HeardLibrary / vandycite

0 stars 0 forks source link

Experiment with ChatGPT API #114

Open baskaufs opened 7 months ago

baskaufs commented 7 months ago

The Python quickstart is at https://platform.openai.com/docs/quickstart?context=python

baskaufs commented 6 months ago

New information about models (from a 2024-02-09 email):

Last week, we launched gpt-3.5-turbo-0125, our latest GPT-3.5 Turbo model. Along with various improvements, this model also has lower pricing: input prices for the new model are reduced by 50% to $0.0005 /1K tokens and output prices are reduced by 25% to $0.0015 /1K tokens.

If your code specifies gpt-3.5-turbo or gpt-3.5-turbo-16k (the pinned model alias), your model will be automatically updated to gpt-3.5-turbo-0125 on Friday, February 16 and you’ll receive the new, lower pricing.

If for any reason you'd like to continue using the old versions of GPT-3.5 Turbo, you can do so by updating your code to specify gpt-3.5-turbo-0613 or gpt-3.5-turbo-16k-0613 as the model parameter. Please note that the gpt-3.5-turbo-0613 and gpt-3.5-turbo-16k-0613 models will be shut down on June 13th, 2024 as part of our regular model upgrade cycles.

baskaufs commented 6 months ago

Chat GPT 4.0 Vision: https://platform.openai.com/docs/guides/vision

baskaufs commented 4 months ago

Comments from Daniel about prompts:

Once you've accepted the invitation to the slavesocieties GitHub org, you should be able to access the repo here.

The instruction sets that I've constructed are here, examples for NLP are here, and example text for HTR is here.

The functions that compile those instruction sets and examples for specific use cases are in this file. The function names related to each of these tasks are collect_instructions, generate_training_data, and generate_block_training_data, respectively. You can refer to the last of those functions to see the construction of the URLs for images corresponding to the HTR example text (and those URLs should be publicly accessible).

I know that what you're most interested in is how I use those instructions and examples to build a conversation history. You can see examples of this in any of these files. One other thing that you'll see there and that might be useful for you and Emily as well is constraining the model to produce JSON output by specifying a response format in the API call (note that in order for this to work you also need to explicitly refer to "JSON" in the first message in the conversation).

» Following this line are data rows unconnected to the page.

-- pv_equiv track=rewrite | github.com/sairohitp/problem-solving | CodeChef/snapchat/snapchat.py | max_streak_count
-- ===== SOURCE A (Python) =====
-- def max_streak_count(n, chef_snaps, chefina_snaps):
--     streak_count = 0
--     max_streak_count = 0
--     for i in range(n):
--         if chef_snaps[i] > 0 and chefina_snaps[i] > 0:
--             streak_count += 1
--         else:
--             streak_count = 0
--         max_streak_count = max(max_streak_count, streak_count)
--     return max_streak_count
-- ===== SOURCE B (Python) =====
-- def max_streak_count(n, chef_snaps, chefina_snaps):
--     ok = [chef_snaps[i] > 0 and chefina_snaps[i] > 0 for i in range(n)]
--     breaks = [-1] + [i for i, b in enumerate(ok) if not b] + [len(ok)]
--     return max(b2 - b1 - 1 for b1, b2 in zip(breaks, breaks[1:]))
-- ===== Notes on version B (the rewrite author's own statement) =====
-- stated objective: alternative
-- what changed: Replaces the online reset-counter scan with a precompute-then-measure shape: build the boolean table, collect the positions of the failed days plus two sentinels, and return the maximum gap between consecutive failure positions.
import Mathlib
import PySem

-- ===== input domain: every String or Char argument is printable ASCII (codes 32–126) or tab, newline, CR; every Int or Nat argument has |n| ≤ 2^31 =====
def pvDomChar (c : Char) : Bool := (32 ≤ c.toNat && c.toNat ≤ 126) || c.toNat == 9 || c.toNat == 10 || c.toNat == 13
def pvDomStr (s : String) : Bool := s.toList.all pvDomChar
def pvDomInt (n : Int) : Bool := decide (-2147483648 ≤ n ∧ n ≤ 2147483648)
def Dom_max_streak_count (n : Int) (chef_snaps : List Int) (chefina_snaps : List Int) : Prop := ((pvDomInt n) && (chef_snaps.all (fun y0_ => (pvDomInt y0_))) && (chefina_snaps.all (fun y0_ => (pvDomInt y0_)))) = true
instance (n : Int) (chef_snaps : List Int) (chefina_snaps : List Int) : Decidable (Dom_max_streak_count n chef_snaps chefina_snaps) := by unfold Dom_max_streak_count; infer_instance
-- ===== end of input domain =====

-- B replaces A's online reset-counter with a different decomposition: tabulate the good days,
-- list the failure positions with sentinels, and take the maximum gap between consecutive failures.

-- ===== PORT A =====
def max_streak_count (n : Int) (chef_snaps : List Int) (chefina_snaps : List Int) : Int :=
  ((PySem.List.pyRange 0 n 1).foldl
    (fun (st : Int × Int) i =>
      let streak : Int :=
        if PySem.List.pyGetD chef_snaps i 0 > 0 ∧ PySem.List.pyGetD chefina_snaps i 0 > 0
        then st.1 + 1 else 0
      (streak, max st.2 streak))
    (0, 0)).2

-- ===== PORT B =====
def max_streak_count_alt (n : Int) (chef_snaps : List Int) (chefina_snaps : List Int) : Int :=
  let ok : List Bool := (PySem.List.pyRange 0 n 1).map
    (fun i => decide (PySem.List.pyGetD chef_snaps i 0 > 0 ∧ PySem.List.pyGetD chefina_snaps i 0 > 0))
  let breaks : List Int :=
    [-1] ++ ((PySem.List.enumerate ok 0).filter (fun p => !p.2)).map (fun p => p.1) ++ [(ok.length : Int)]
  let gaps : List Int := (breaks.zip (PySem.List.slice breaks (some 1) none)).map (fun p => p.2 - p.1 - 1)
  -- Python's max(...) over the gaps generator; the generator is never empty (breaks has ≥ 2 entries),
  -- so the none branch is unreachable
  match PySem.List.max? gaps (fun y => y) with
  | some v => v
  | none => 0

-- ===== PRECONDITION & SPEC =====
-- Pre_ excludes exactly the inputs where Python A raises IndexError: n exceeding a list's length.
def Pre_max_streak_count (n : Int) (chef_snaps : List Int) (chefina_snaps : List Int) : Prop :=
  n ≤ (chef_snaps.length : Int) ∧ n ≤ (chefina_snaps.length : Int)
instance (n : Int) (chef_snaps : List Int) (chefina_snaps : List Int) : Decidable (Pre_max_streak_count n chef_snaps chefina_snaps) := by unfold Pre_max_streak_count; infer_instance

def pvWitness_max_streak_count : Int × List Int × List Int := (3, [1, 0, 2], [2, 5, 1])

def Spec_max_streak_count (n : Int) (chef_snaps : List Int) (chefina_snaps : List Int) (out : Int) : Prop := out = max_streak_count_alt n chef_snaps chefina_snaps
instance (n : Int) (chef_snaps : List Int) (chefina_snaps : List Int) (out : Int) : Decidable (Spec_max_streak_count n chef_snaps chefina_snaps out) := by unfold Spec_max_streak_count; infer_instance

-- ===== CLAIM (what is proved, stated in full; the proofs are below) =====
def Claim_equal_max_streak_count : Prop := ∀ (n : Int) (chef_snaps : List Int) (chefina_snaps : List Int), Dom_max_streak_count n chef_snaps chefina_snaps → Pre_max_streak_count n chef_snaps chefina_snaps → Spec_max_streak_count n chef_snaps chefina_snaps (max_streak_count n chef_snaps chefina_snaps)

-- ===== LEMMAS AND PROOFS =====

-- A's loop body on the precomputed boolean
def stepB (st : Int × Int) (b : Bool) : Int × Int :=
  let s : Int := if b then st.1 + 1 else 0
  (s, max st.2 s)

lemma stepB_true (st : Int × Int) : stepB st true = (st.1 + 1, max st.2 (st.1 + 1)) := by
  simp [stepB]

lemma stepB_false (st : Int × Int) : stepB st false = (0, max st.2 0) := by
  simp [stepB]

-- characterisation of A's running maximum
def gAux : Int → List Bool → Int
  | s, [] => s
  | s, true :: tl => max (s + 1) (gAux (s + 1) tl)
  | _, false :: tl => max 0 (gAux 0 tl)

lemma gAux_nonneg : ∀ (bs : List Bool) (s : Int), 0 ≤ s → 0 ≤ gAux s bs := by
  intro bs
  induction bs with
  | nil => intro s hs; simpa [gAux] using hs
  | cons b tl ih =>
    intro s hs
    cases b with
    | true => have := ih (s + 1) (by omega); simp only [gAux]; omega
    | false => have := ih 0 le_rfl; simp only [gAux]; omega

lemma foldB_eq : ∀ (bs : List Bool) (s m : Int), s ≤ m →
    (bs.foldl stepB (s, m)).2 = max m (gAux s bs) := by
  intro bs
  induction bs with
  | nil => intro s m h; simp [gAux]; omega
  | cons b tl ih =>
    intro s m h
    cases b with
    | true =>
      rw [List.foldl_cons, stepB_true]
      rw [ih (s + 1) (max m (s + 1)) (le_max_right _ _)]
      simp only [gAux]
      omega
    | false =>
      rw [List.foldl_cons, stepB_false]
      rw [ih 0 (max m 0) (le_max_right _ _)]
      simp only [gAux]
      omega

-- the failure positions, the break list, and the gap list of B
def posS (xs : List Bool) (s : Int) : List Int :=
  ((PySem.List.enumerate xs s).filter (fun p => !p.2)).map (fun p => p.1)

def mkGaps : List Int → List Int
  | [] => []
  | [_] => []
  | x :: y :: t => (y - x - 1) :: mkGaps (y :: t)

def breaksF (bs : List Bool) : List Int := -1 :: (posS bs 0 ++ [(bs.length : Int)])

def gapsM (bs : List Bool) : List Int := mkGaps (breaksF bs)

lemma posS_cons (x : Bool) (xs : List Bool) (s : Int) :
    posS (x :: xs) s = (if x then [] else [s]) ++ posS xs (s + 1) := by
  cases x <;> simp [posS, PySem.List.enumerate_cons]

lemma posS_shift1 : ∀ (xs : List Bool) (s : Int), posS xs (s + 1) = (posS xs s).map (· + 1) := by
  intro xs
  induction xs with
  | nil => intro s; simp [posS, PySem.List.enumerate_nil]
  | cons x tl ih =>
    intro s
    rw [posS_cons, posS_cons, ih (s + 1), List.map_append]
    cases x <;> simp

lemma zip_tail_eq_mkGaps : ∀ l : List Int,
    (l.zip l.tail).map (fun p => p.2 - p.1 - 1) = mkGaps l := by
  intro l
  induction l with
  | nil => simp [mkGaps]
  | cons x t ih =>
    cases t with
    | nil => simp [mkGaps]
    | cons y t' =>
      simp only [List.tail_cons, List.zip_cons_cons, List.map_cons, mkGaps]
      rw [← ih]
      simp

lemma mkGaps_map_add (c : Int) : ∀ l : List Int, mkGaps (l.map (· + c)) = mkGaps l := by
  intro l
  induction l with
  | nil => simp [mkGaps]
  | cons x t ih =>
    cases t with
    | nil => simp [mkGaps]
    | cons y t' =>
      simp only [List.map_cons, mkGaps]
      rw [show (y + c - (x + c) - 1 : Int) = y - x - 1 by ring]
      have h' := ih
      simp only [List.map_cons] at h'
      rw [h']

lemma gapsM_nil : gapsM [] = [0] := by decide

lemma breaksF_true (tl : List Bool) :
    breaksF (true :: tl) = -1 :: (posS tl 0 ++ [(tl.length : Int)]).map (· + 1) := by
  have hp : posS (true :: tl) 0 = (posS tl 0).map (· + 1) := by
    rw [posS_cons, posS_shift1]; simp
  rw [breaksF, hp]
  simp only [List.map_append, List.map_cons, List.map_nil, List.length_cons]
  push_cast
  simp

lemma breaksF_false (tl : List Bool) :
    breaksF (false :: tl) = -1 :: (breaksF tl).map (· + 1) := by
  have hp : posS (false :: tl) 0 = 0 :: (posS tl 0).map (· + 1) := by
    rw [posS_cons, posS_shift1]; simp
  rw [breaksF, hp, breaksF]
  simp only [List.map_cons, List.map_append, List.map_nil, List.length_cons, List.cons_append]
  push_cast
  norm_num

lemma gapsM_true (tl : List Bool) (h : Int) (t : List Int) (hM : gapsM tl = h :: t) :
    gapsM (true :: tl) = (h + 1) :: t := by
  obtain ⟨y, ys, hys⟩ := List.exists_cons_of_ne_nil
    (show posS tl 0 ++ [(tl.length : Int)] ≠ [] by simp)
  have hMtl : gapsM tl = (y - (-1) - 1) :: mkGaps (y :: ys) := by
    rw [gapsM, breaksF, hys]; simp only [mkGaps]
  rw [hM] at hMtl
  injection hMtl with hh ht
  have h1 : gapsM (true :: tl) = ((y + 1) - (-1) - 1) :: mkGaps ((y :: ys).map (· + 1)) := by
    rw [gapsM, breaksF_true, hys]
    simp only [List.map_cons, mkGaps]
  rw [h1, mkGaps_map_add, ← ht]
  congr 1
  omega

lemma gapsM_false (tl : List Bool) : gapsM (false :: tl) = 0 :: gapsM tl := by
  obtain ⟨y, ys, hys⟩ := List.exists_cons_of_ne_nil
    (show posS tl 0 ++ [(tl.length : Int)] ≠ [] by simp)
  have hb : breaksF tl = -1 :: y :: ys := by rw [breaksF, hys]
  have h2 : ((-1 + 1 : Int)) :: (y :: ys).map (· + 1) = ((-1 : Int) :: y :: ys).map (· + 1) := by
    simp
  calc gapsM (false :: tl)
      = mkGaps (-1 :: (-1 + 1) :: (y :: ys).map (· + 1)) := by
        rw [gapsM, breaksF_false, hb]; simp
    _ = ((-1 + 1) - (-1) - 1) :: mkGaps ((-1 + 1) :: (y :: ys).map (· + 1)) := by
        simp only [mkGaps]
    _ = 0 :: mkGaps (((-1 : Int) :: y :: ys).map (· + 1)) := by rw [h2]; norm_num
    _ = 0 :: mkGaps (-1 :: y :: ys) := by rw [mkGaps_map_add]
    _ = 0 :: gapsM tl := by rw [gapsM, hb]

lemma gapsM_shape : ∀ bs : List Bool, ∃ h t, gapsM bs = h :: t ∧ 0 ≤ h := by
  intro bs
  induction bs with
  | nil => exact ⟨0, [], gapsM_nil, le_rfl⟩
  | cons b tl ih =>
    obtain ⟨h, t, hM, hh⟩ := ih
    cases b with
    | true => exact ⟨h + 1, t, gapsM_true tl h t hM, by omega⟩
    | false => exact ⟨0, gapsM tl, gapsM_false tl, le_rfl⟩

lemma gaps_fold_eq : ∀ (bs : List Bool) (s m h : Int) (t : List Int), 0 ≤ s → s ≤ m →
    gapsM bs = h :: t → t.foldl max (max m (s + h)) = max m (gAux s bs) := by
  intro bs
  induction bs with
  | nil =>
    intro s m h t hs hsm hM
    rw [gapsM_nil] at hM
    injection hM with hh ht
    subst ht
    simp only [List.foldl_nil, gAux, ← hh]
    omega
  | cons b tl ih =>
    intro s m h t hs hsm hM
    obtain ⟨h', t', hM', hh'⟩ := gapsM_shape tl
    cases b with
    | true =>
      rw [gapsM_true tl h' t' hM'] at hM
      injection hM with hh ht
      subst ht
      have hbase : max m (s + h) = max (max m (s + 1)) ((s + 1) + h') := by omega
      rw [hbase, ih (s + 1) (max m (s + 1)) h' t' (by omega) (le_max_right _ _) hM']
      simp only [gAux]
      omega
    | false =>
      rw [gapsM_false tl] at hM
      injection hM with hh ht
      subst ht
      rw [hM']
      have hg := gAux_nonneg tl 0 le_rfl
      simp only [List.foldl_cons]
      have hbase : max (max m (s + h)) h' = max (max m 0) (0 + h') := by omega
      rw [hbase, ih 0 (max m 0) h' t' le_rfl (le_max_right _ _) hM']
      simp only [gAux]
      omega

-- ===== VERDICT (by name: the statement is the Claim_ definition above) =====
theorem max_streak_count_spec : Claim_equal_max_streak_count := by
  intro n chef_snaps chefina_snaps _ _
  unfold Spec_max_streak_count max_streak_count
  simp only [max_streak_count_alt]
  have hfun : (fun (st : Int × Int) i =>
      let streak : Int :=
        if PySem.List.pyGetD chef_snaps i 0 > 0 ∧ PySem.List.pyGetD chefina_snaps i 0 > 0
        then st.1 + 1 else 0
      (streak, max st.2 streak)) =
      (fun (st : Int × Int) i =>
        stepB st (decide (PySem.List.pyGetD chef_snaps i 0 > 0 ∧
          PySem.List.pyGetD chefina_snaps i 0 > 0))) := by
    funext st i
    by_cases hc : PySem.List.pyGetD chef_snaps i 0 > 0 ∧ PySem.List.pyGetD chefina_snaps i 0 > 0 <;>
      simp [stepB, hc]
  rw [hfun, ← List.foldl_map]
  generalize hok : (PySem.List.pyRange 0 n 1).map
    (fun i => decide (PySem.List.pyGetD chef_snaps i 0 > 0 ∧
      PySem.List.pyGetD chefina_snaps i 0 > 0)) = ok
  rw [foldB_eq ok 0 0 le_rfl]
  have hbreaks : [-1] ++ ((PySem.List.enumerate ok 0).filter (fun p => !p.2)).map (fun p => p.1)
      ++ [(ok.length : Int)] = breaksF ok := by
    simp [breaksF, posS]
  rw [hbreaks, PySem.List.slice_from_one, zip_tail_eq_mkGaps]
  obtain ⟨h, t, hM, hh⟩ := gapsM_shape ok
  rw [show mkGaps (breaksF ok) = gapsM ok from rfl, hM, PySem.List.max?_id_cons]
  have hfold := gaps_fold_eq ok 0 0 h t le_rfl le_rfl hM
  rw [show max (0:Int) (0 + h) = h by omega] at hfold
  rw [hfold]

baskaufs commented 4 months ago

From Emily:

The most recent version of the code should still be in the openai_ner.ipynb file (in label_analysis/chat_gpt); despite the file name it contains multiple processes (ner on titles, querying ner output, gpt vision on cropped images, querying vision output). I added a folder in image_analysis/output_final called test_0324 that has the output from my last round of testing. The ner_wikilabel files have to do with titles and image_wikilabel files have to do with object recognition (performed on a subset of all the objects depicted in the works selected for ner_wikilabel). "Sample" was the result of me randomly getting 10 works from five categories (print, painting, poster, sculpture, ceramic) while "Warhol" was just a sample of Warhol works.

baskaufs commented 4 months ago

Emily's comments on final tests (2024-04-15):

As we discussed last time, it appears we need to be a bit more strategic about what tests we run on different types of artworks. I was able to figure out how to adjust URLs to trim images down to meet size requirements for ChatGPT, so I didn't have any more cases where it wasn't able to run an image (the processing time seemed to have improved too).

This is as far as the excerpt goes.